Neurowetenschappen deel 1
Algemene organisatie van het zenuwstelsel
Neuronen
Neuronen hebben heel veel verschillende vormen, maar er is een algemene bouw:
- Cellichaam (soma), wat bestaat uit een celkern en het perikaryon.
o Hier bevindt zich het RER, wat eiwitten maakt die via axoplasmatisch transport door
het neuron getransporteerd worden.
- Dendrieten, waar de informatie binnenkomt en zo het receptieve deel vergroot.

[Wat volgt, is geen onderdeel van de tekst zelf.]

-- pv_equiv track=rewrite | github.com/yng4/xdelta3-gui | xdelta3 gui工具.py | parse_xdelta_output
-- ===== SOURCE A (Python) =====
-- def parse_xdelta_output(output):
--     """
--     解析xdelta3命令行输出获取进度百分比
--     示例输出行: "50% completed, 1234/5678 bytes"
--     """
--     try:
--         # 查找百分比数字
--         percent_index = output.find('%')
--         if percent_index > 0:
--             # 提取百分比前的数字
--             num_str = ''
--             i = percent_index - 1
--             while i >= 0 and output[i].isdigit():
--                 num_str = output[i] + num_str
--                 i -= 1
--
--             if num_str:
--                 return int(num_str)
--     except:
--         pass
--     return None
-- ===== SOURCE B (Python) =====
-- def parse_xdelta_output(output):
--     """
--     解析xdelta3命令行输出获取进度百分比
--     示例输出行: "50% completed, 1234/5678 bytes"
--     """
--     try:
--         idx = output.find('%')
--         if idx <= 0:
--             return None
--         run = ''
--         for ch in output[:idx]:
--             run = run + ch if ch.isdigit() else ''
--         return int(run) if run else None
--     except:
--         return None
-- ===== Notes on version B (the rewrite author's own statement) =====
-- stated objective: alternative
-- what changed: Replaces the index-based backward while-loop collecting digits just before the first percent sign with a single forward pass over the prefix before it, maintaining the current digit run (reset on any non-digit) whose final value is the number.
import Mathlib
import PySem

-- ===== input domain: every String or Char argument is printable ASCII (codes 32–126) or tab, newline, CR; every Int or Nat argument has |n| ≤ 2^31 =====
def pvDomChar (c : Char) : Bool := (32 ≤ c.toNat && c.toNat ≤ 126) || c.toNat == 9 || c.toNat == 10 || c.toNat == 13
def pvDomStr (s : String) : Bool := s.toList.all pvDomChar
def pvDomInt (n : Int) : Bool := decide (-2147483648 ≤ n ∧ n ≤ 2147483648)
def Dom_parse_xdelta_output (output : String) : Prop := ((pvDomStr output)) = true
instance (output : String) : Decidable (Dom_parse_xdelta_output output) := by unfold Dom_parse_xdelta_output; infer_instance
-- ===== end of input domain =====

-- B replaces A's backward index while-loop before the first '%' by a single forward pass
-- over output[:idx] keeping the current digit run (alternative decomposition, same cost).

-- ===== PORT A =====
-- A's `while i >= 0 and output[i].isdigit(): num_str = output[i] + num_str; i -= 1`;
-- an IndexError (pyGet? = none) would be swallowed by A's `except` into None, hence Option.
def pvALoop (cs : List Char) (i : Int) (num : List Char) : Option (List Char) :=
  if 0 ≤ i then
    match PySem.List.pyGet? cs i with
    | some c => if PySem.Chars.isdigit c then pvALoop cs (i - 1) (c :: num) else some num
    | none => none
  else some num
termination_by (i + 1).toNat
decreasing_by omega

def parse_xdelta_output (output : String) : Option Int :=
  let percent_index := PySem.Str.find output "%"
  if percent_index > 0 then
    match pvALoop output.toList (percent_index - 1) [] with
    | none => none          -- IndexError → except → None (unreachable in fact)
    | some num_str => if num_str.isEmpty then none else PySem.Int.ofChars? num_str
  else none

-- ===== PORT B =====
def parse_xdelta_output_alt (output : String) : Option Int :=
  let idx := PySem.Str.find output "%"
  if idx ≤ 0 then none
  else
    let run := (PySem.List.slice output.toList none (some idx)).foldl
      (fun run c => if PySem.Chars.isdigit c then run ++ [c] else []) []
    if run.isEmpty then none else PySem.Int.ofChars? run

-- ===== PRECONDITION & SPEC =====
def Spec_parse_xdelta_output (output : String) (out : Option Int) : Prop := out = parse_xdelta_output_alt output
instance (output : String) (out : Option Int) : Decidable (Spec_parse_xdelta_output output out) := by unfold Spec_parse_xdelta_output; infer_instance

-- ===== CLAIM (what is proved, stated in full; the proofs are below) =====
def Claim_equal_parse_xdelta_output : Prop := ∀ (output : String), Dom_parse_xdelta_output output → Spec_parse_xdelta_output output (parse_xdelta_output output)

-- ===== LEMMAS AND PROOFS =====

-- the trailing digit run of a list
def pvRun (l : List Char) : List Char := (l.reverse.takeWhile PySem.Chars.isdigit).reverse

theorem pvTW_len_iff (p : Char → Bool) (xs : List Char) :
    ((xs.takeWhile p).length = xs.length) ↔ xs.all p := by
  constructor
  · intro h
    have := (List.takeWhile_prefix (p := p) (l := xs)).eq_of_length h
    simpa [List.all_eq_true] using List.takeWhile_eq_self_iff.1 this
  · intro h
    rw [List.takeWhile_eq_self_iff.2 (by simpa [List.all_eq_true] using h)]

theorem pvRun_all (l : List Char) (h : l.all PySem.Chars.isdigit) : pvRun l = l := by
  rw [pvRun, List.takeWhile_eq_self_iff.2
    (fun x hx => List.all_eq_true.1 h x (List.mem_reverse.1 hx)), List.reverse_reverse]

theorem pvRun_snoc (l : List Char) (c : Char) :
    pvRun (l ++ [c]) = if PySem.Chars.isdigit c then pvRun l ++ [c] else [] := by
  simp [pvRun, List.takeWhile_cons]
  split_ifs <;> simp

theorem pvRun_cons_of_not_all (l : List Char) (c : Char) (h : ¬ l.all PySem.Chars.isdigit) :
    pvRun (c :: l) = pvRun l := by
  have hlen : ¬ ((l.reverse.takeWhile PySem.Chars.isdigit).length = l.reverse.length) := by
    rw [pvTW_len_iff, List.all_reverse]; exact h
  simp only [pvRun, List.reverse_cons, List.takeWhile_append, if_neg hlen]

theorem pvRun_cons_of_all (l : List Char) (c : Char) (hl : l.all PySem.Chars.isdigit)
    (hc : ¬ PySem.Chars.isdigit c) : pvRun (c :: l) = l := by
  have hlen : (l.reverse.takeWhile PySem.Chars.isdigit).length = l.reverse.length := by
    rw [pvTW_len_iff, List.all_reverse]; exact hl
  simp [pvRun, List.takeWhile_append, hlen, hc]

theorem pvB_foldl (l acc : List Char) :
    l.foldl (fun run c => if PySem.Chars.isdigit c then run ++ [c] else []) acc
      = if l.all PySem.Chars.isdigit then acc ++ l else pvRun l := by
  induction l generalizing acc with
  | nil => simp
  | cons c l ih =>
    simp only [List.foldl_cons]
    by_cases hc : PySem.Chars.isdigit c
    · rw [if_pos hc, ih]
      by_cases hl : l.all PySem.Chars.isdigit
      · simp [hl, hc]
      · simp [hl, hc, pvRun_cons_of_not_all l c hl]
    · rw [if_neg hc, ih]
      by_cases hl : l.all PySem.Chars.isdigit
      · simp [hc, hl, pvRun_cons_of_all l c hl hc]
      · simp [hc, hl, pvRun_cons_of_not_all l c hl]

theorem pvALoop_spec (cs : List Char) (n : Nat) (h : n ≤ cs.length) (num : List Char) :
    pvALoop cs ((n : Int) - 1) num = some (pvRun (cs.take n) ++ num) := by
  induction n generalizing num with
  | zero => rw [pvALoop]; simp [pvRun]
  | succ n ih =>
    rw [pvALoop]
    have hn : n < cs.length := by omega
    have hget : PySem.List.pyGet? cs (((n : Nat) + 1 : Nat) - 1 : Int) = some cs[n] := by
      have h1 : ((((n : Nat) + 1 : Nat) : Int) - 1) = ((n : Nat) : Int) := by push_cast; omega
      rw [h1, PySem.List.pyGet?_natCast]
      simp [hn]
    have htake : cs.take (n + 1) = cs.take n ++ [cs[n]] := by
      rw [List.take_add_one]
      simp [List.getElem?_eq_getElem hn]
    have h2 : ((((n : Nat) + 1 : Nat) : Int) - 1 - 1) = ((n : Nat) : Int) - 1 := by
      push_cast; omega
    rw [if_pos (by push_cast; omega), hget]
    simp only [h2]
    by_cases hd : PySem.Chars.isdigit cs[n]
    · rw [if_pos hd, ih (show n ≤ cs.length by omega), htake, pvRun_snoc, if_pos hd]
      simp
    · rw [if_neg hd, htake, pvRun_snoc, if_neg hd]
      simp

-- ===== VERDICT (by name: the statement is the Claim_ definition above) =====
theorem parse_xdelta_output_spec : Claim_equal_parse_xdelta_output := by
  intro output _
  unfold Spec_parse_xdelta_output parse_xdelta_output parse_xdelta_output_alt
  simp only [PySem.Str.find_eq]
  set cs := output.toList with hcs
  set idx := PySem.Chars.find cs "%".toList with hidx
  by_cases hpos : idx > 0
  · have hnonneg : 0 ≤ idx := le_of_lt hpos
    have hle : idx ≤ cs.length := PySem.Chars.find_le_length cs "%".toList
    have hkle : idx.toNat ≤ cs.length := by omega
    have hA : pvALoop cs (idx - 1) [] = some (pvRun (cs.take idx.toNat)) := by
      rw [show idx - 1 = ((idx.toNat : Nat) : Int) - 1 by omega,
        pvALoop_spec cs idx.toNat hkle []]
      simp
    rw [if_pos hpos, if_neg (by omega), hA, PySem.List.slice_to cs hnonneg, pvB_foldl]
    by_cases hall : (cs.take idx.toNat).all PySem.Chars.isdigit
    · simp [hall, pvRun_all _ hall]
    · simp [hall]
  · rw [if_neg hpos, if_pos (by omega)]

o Dendrieten kunnen zelf ook nog oppervlaktevergroting veroorzaken door dendritic
spines te hebben.
- Axonen, die signalen voorgeleiden.
- Presynaptisch uiteinde, waar cel-cel contact plaats vindt met andere cellen. Hier worden
neurotransmitters vrijgegeven in het axon. Deze neurotransmitters zorgen dat receptoren
opengaan waardoor het signaal voortgegeven kan worden.
Op de plaats waar het axon aan het cellichaam ontspringt, bevindt zich een gespecialiseerd gebied:
de axonheuvel. Hier ontstaan de actiepotentialen. Bij sensibele neuronen ontstaat de actiepotentiaal
perifeer, vaak bij de eerste insnoering van Ranvier. Een axon kan ook vertakt zijn. Deze vertakkingen,
collateralen genoemd, ontspringen bij de insnoeringen van Ranvier.
Neuronen kunnen worden ingedeeld in drie typen: afferente, efferente en schakelneuronen.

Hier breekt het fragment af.